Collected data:
──────
-- pv_equiv track=rewrite | github.com/LEGENDBOSS123/All-My-Files | usaco.py | ANSWERFIND
-- ===== SOURCE A (Python) =====
-- def ANSWERFIND(INPUT):
--     all_inputs = INPUT[1:]
--     for i in range(len(all_inputs)):
--         e = all_inputs[i].split()
--         all_inputs[i]=[int(e[0]),int(e[1])]
--     combos = [[1,2,3],[1,3,2],[2,1,3],[2,3,1],[3,1,2],[3,2,1]]
--     ret = 0
--     for z in combos:
--         ret2 = 0
--         for i in all_inputs:
--             if [z[0],z[1]] == i:
--                 ret2+=1
--             elif [z[1],z[2]] == i:
--                 ret2+=1
--             elif [z[2],z[0]] == i:
--                 ret2+=1
--
--         if ret2>ret:
--             ret = ret2
--     return ret
-- ===== SOURCE B (Python) =====
-- def ANSWERFIND(INPUT):
--     c12 = c21 = c13 = c31 = c23 = c32 = 0
--     for line in INPUT[1:]:
--         e = line.split()
--         a = int(e[0])
--         b = int(e[1])
--         if (a, b) == (1, 2):
--             c12 += 1
--         elif (a, b) == (2, 1):
--             c21 += 1
--         elif (a, b) == (1, 3):
--             c13 += 1
--         elif (a, b) == (3, 1):
--             c31 += 1
--         elif (a, b) == (2, 3):
--             c23 += 1
--         elif (a, b) == (3, 2):
--             c32 += 1
--     # the 6 permutations yield only the two cyclic orientations 1->2->3->1 and 1->3->2->1
--     return max(0, c12 + c23 + c31, c13 + c32 + c21)
-- ===== Notes on version B (the rewrite author's own statement) =====
-- stated objective: simpler
-- what changed: B makes one pass keeping six counters of the directed pairs and returns max(0, s1, s2) of the two cyclic-orientation sums, exploiting that A's six permutations generate only two distinct pair-sets, instead of A's permutation loop with six full scans.
import Mathlib
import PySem

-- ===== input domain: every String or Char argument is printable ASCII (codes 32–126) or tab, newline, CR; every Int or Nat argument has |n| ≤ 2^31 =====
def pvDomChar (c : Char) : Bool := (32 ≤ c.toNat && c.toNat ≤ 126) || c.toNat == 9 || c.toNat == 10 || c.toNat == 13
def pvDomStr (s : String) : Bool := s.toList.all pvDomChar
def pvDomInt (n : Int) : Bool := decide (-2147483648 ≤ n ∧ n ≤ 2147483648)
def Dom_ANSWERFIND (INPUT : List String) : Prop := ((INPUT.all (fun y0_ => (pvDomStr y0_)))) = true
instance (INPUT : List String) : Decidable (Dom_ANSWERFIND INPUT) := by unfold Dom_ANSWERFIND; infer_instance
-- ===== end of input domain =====

-- B counts the six relevant directed pairs with six counters in one pass and returns
-- max(0, s1, s2) of the two cyclic-orientation sums, instead of A's six full scans —
-- correct because A's 6 permutations produce only those 2 distinct cyclic pair-sets
-- (objective: simpler single pass, no permutation loop).

-- ===== PORT A =====
-- Python's in-place `all_inputs[i] = [int(e[0]), int(e[1])]` index loop changes the element
-- type, so it is ported as the element-wise map it performs; parsing is exact via PySem
-- (pyGetD/ofStr? are total stand-ins, exact under Pre_ which demands two parsable tokens).
def pvParse (s : String) : Int × Int :=
  let e := PySem.Str.split₀ s
  ((PySem.Int.ofStr? (PySem.List.pyGetD e 0 "")).getD 0,
   (PySem.Int.ofStr? (PySem.List.pyGetD e 1 "")).getD 0)

def ANSWERFIND (INPUT : List String) : Int :=
  let all_inputs := (PySem.List.slice INPUT (some 1) none).map pvParse
  let combos : List (Int × Int × Int) := [(1,2,3),(1,3,2),(2,1,3),(2,3,1),(3,1,2),(3,2,1)]
  combos.foldl (fun ret z =>
    let ret2 := all_inputs.foldl (fun r2 i =>
      if (z.1, z.2.1) = i then r2 + 1
      else if (z.2.1, z.2.2) = i then r2 + 1
      else if (z.2.2, z.1) = i then r2 + 1
      else r2) 0
    if ret2 > ret then ret2 else ret) 0

-- ===== PORT B =====
-- one loop body = Python B's if/elif chain over the six counters
def bStep (st : Int × Int × Int × Int × Int × Int) (line : String) :
    Int × Int × Int × Int × Int × Int :=
  let e := PySem.Str.split₀ line
  let a := (PySem.Int.ofStr? (PySem.List.pyGetD e 0 "")).getD 0
  let b := (PySem.Int.ofStr? (PySem.List.pyGetD e 1 "")).getD 0
  let (c12, c21, c13, c31, c23, c32) := st
  if (a, b) = ((1 : Int), (2 : Int)) then (c12 + 1, c21, c13, c31, c23, c32)
  else if (a, b) = ((2 : Int), (1 : Int)) then (c12, c21 + 1, c13, c31, c23, c32)
  else if (a, b) = ((1 : Int), (3 : Int)) then (c12, c21, c13 + 1, c31, c23, c32)
  else if (a, b) = ((3 : Int), (1 : Int)) then (c12, c21, c13, c31 + 1, c23, c32)
  else if (a, b) = ((2 : Int), (3 : Int)) then (c12, c21, c13, c31, c23 + 1, c32)
  else if (a, b) = ((3 : Int), (2 : Int)) then (c12, c21, c13, c31, c23, c32 + 1)
  else (c12, c21, c13, c31, c23, c32)

def ANSWERFIND_alt (INPUT : List String) : Int :=
  let (c12, c21, c13, c31, c23, c32) :=
    (PySem.List.slice INPUT (some 1) none).foldl bStep (0, 0, 0, 0, 0, 0)
  max (max 0 (c12 + c23 + c31)) (c13 + c32 + c21)

-- ===== PRECONDITION & SPEC =====
-- Pre_ excludes exactly the inputs where A raises: a line after the first with fewer than
-- two whitespace-separated tokens (IndexError) or a token int() rejects (ValueError).
def Pre_ANSWERFIND (INPUT : List String) : Prop :=
  ∀ s ∈ INPUT.drop 1,
    2 ≤ (PySem.Str.split₀ s).length ∧
    (PySem.Int.ofStr? ((PySem.Str.split₀ s).getD 0 "")).isSome = true ∧
    (PySem.Int.ofStr? ((PySem.Str.split₀ s).getD 1 "")).isSome = true
instance (INPUT : List String) : Decidable (Pre_ANSWERFIND INPUT) := by
  unfold Pre_ANSWERFIND; infer_instance
def pvWitness_ANSWERFIND : List String := ["3", "1 2", "2 3", "1 2"]

def Spec_ANSWERFIND (INPUT : List String) (out : Int) : Prop := out = ANSWERFIND_alt INPUT
instance (INPUT : List String) (out : Int) : Decidable (Spec_ANSWERFIND INPUT out) := by
  unfold Spec_ANSWERFIND; infer_instance

-- ===== CLAIM (what is proved, stated in full; the proofs are below) =====
def Claim_equal_ANSWERFIND : Prop := ∀ (INPUT : List String), Dom_ANSWERFIND INPUT → Pre_ANSWERFIND INPUT → Spec_ANSWERFIND INPUT (ANSWERFIND INPUT)

-- ===== LEMMAS AND PROOFS =====

-- A's elif chain counts each element once; with the three pairs pairwise distinct the
-- inner scan is the sum of the three multiplicities.
theorem elif_count (p q r : Int × Int) (hpq : p ≠ q) (hqr : q ≠ r) (hpr : p ≠ r)
    (l : List (Int × Int)) (init : Int) :
    l.foldl (fun r2 i =>
      if p = i then r2 + 1 else if q = i then r2 + 1 else if r = i then r2 + 1 else r2) init
    = init + l.count p + l.count q + l.count r := by
  induction l generalizing init with
  | nil => simp
  | cons x xs ih =>
    simp only [List.foldl_cons, ih, List.count_cons, beq_iff_eq]
    by_cases h1 : p = x
    · rw [if_pos h1, if_pos h1.symm,
        if_neg (fun hh : x = q => hpq (h1.trans hh)),
        if_neg (fun hh : x = r => hpr (h1.trans hh))]
      push_cast; omega
    · by_cases h2 : q = x
      · rw [if_neg h1, if_pos h2, if_neg (fun hh : x = p => h1 hh.symm),
          if_pos h2.symm, if_neg (fun hh : x = r => hqr (h2.trans hh))]
        push_cast; omega
      · by_cases h3 : r = x
        · rw [if_neg h1, if_neg h2, if_pos h3, if_neg (fun hh : x = p => h1 hh.symm),
            if_neg (fun hh : x = q => h2 hh.symm), if_pos h3.symm]
          push_cast; omega
        · rw [if_neg h1, if_neg h2, if_neg h3, if_neg (fun hh : x = p => h1 hh.symm),
            if_neg (fun hh : x = q => h2 hh.symm), if_neg (fun hh : x = r => h3 hh.symm)]
          push_cast; omega

-- B's six-counter fold computes the multiplicity of each of the six keys among the
-- parsed pairs.
theorem counters (xs : List String) (st : Int × Int × Int × Int × Int × Int) :
    xs.foldl bStep st =
      (st.1 + ((xs.map pvParse).count (1, 2) : Int),
       st.2.1 + ((xs.map pvParse).count (2, 1) : Int),
       st.2.2.1 + ((xs.map pvParse).count (1, 3) : Int),
       st.2.2.2.1 + ((xs.map pvParse).count (3, 1) : Int),
       st.2.2.2.2.1 + ((xs.map pvParse).count (2, 3) : Int),
       st.2.2.2.2.2 + ((xs.map pvParse).count (3, 2) : Int)) := by
  induction xs generalizing st with
  | nil => simp
  | cons x xs ih =>
    obtain ⟨c12, c21, c13, c31, c23, c32⟩ := st
    have hx : bStep (c12, c21, c13, c31, c23, c32) x =
        (if pvParse x = (1, 2) then (c12 + 1, c21, c13, c31, c23, c32)
         else if pvParse x = (2, 1) then (c12, c21 + 1, c13, c31, c23, c32)
         else if pvParse x = (1, 3) then (c12, c21, c13 + 1, c31, c23, c32)
         else if pvParse x = (3, 1) then (c12, c21, c13, c31 + 1, c23, c32)
         else if pvParse x = (2, 3) then (c12, c21, c13, c31, c23 + 1, c32)
         else if pvParse x = (3, 2) then (c12, c21, c13, c31, c23, c32 + 1)
         else (c12, c21, c13, c31, c23, c32)) := by
      rfl
    rw [List.foldl_cons, hx]
    split_ifs with h1 h2 h3 h4 h5 h6 <;>
      rw [ih] <;>
      simp_all [List.count_cons, Prod.ext_iff] <;>
      omega

-- ===== VERDICT (by name: the statement is the Claim_ definition above) =====
theorem ANSWERFIND_spec : Claim_equal_ANSWERFIND := by
  intro INPUT _ _
  unfold Spec_ANSWERFIND ANSWERFIND ANSWERFIND_alt
  simp only [List.foldl_cons, List.foldl_nil]
  rw [elif_count _ _ _ (by decide) (by decide) (by decide),
      elif_count _ _ _ (by decide) (by decide) (by decide),
      elif_count _ _ _ (by decide) (by decide) (by decide),
      elif_count _ _ _ (by decide) (by decide) (by decide),
      elif_count _ _ _ (by decide) (by decide) (by decide),
      elif_count _ _ _ (by decide) (by decide) (by decide)]
  rw [counters]
  simp only [zero_add]
  generalize ((PySem.List.slice INPUT (some 1) none).map pvParse).count ((1 : Int), (2 : Int)) = n12
  generalize ((PySem.List.slice INPUT (some 1) none).map pvParse).count ((2 : Int), (1 : Int)) = n21
  generalize ((PySem.List.slice INPUT (some 1) none).map pvParse).count ((1 : Int), (3 : Int)) = n13
  generalize ((PySem.List.slice INPUT (some 1) none).map pvParse).count ((3 : Int), (1 : Int)) = n31
  generalize ((PySem.List.slice INPUT (some 1) none).map pvParse).count ((2 : Int), (3 : Int)) = n23
  generalize ((PySem.List.slice INPUT (some 1) none).map pvParse).count ((3 : Int), (2 : Int)) = n32
  simp only [max_def]
  split_ifs <;> push_cast <;> omega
──────
▸ **TASK INSTRUCTIONS**: Could you give the number of lines in the data above that contain the string "each", with no other words?

▸ **OUTPUT BELOW**: 2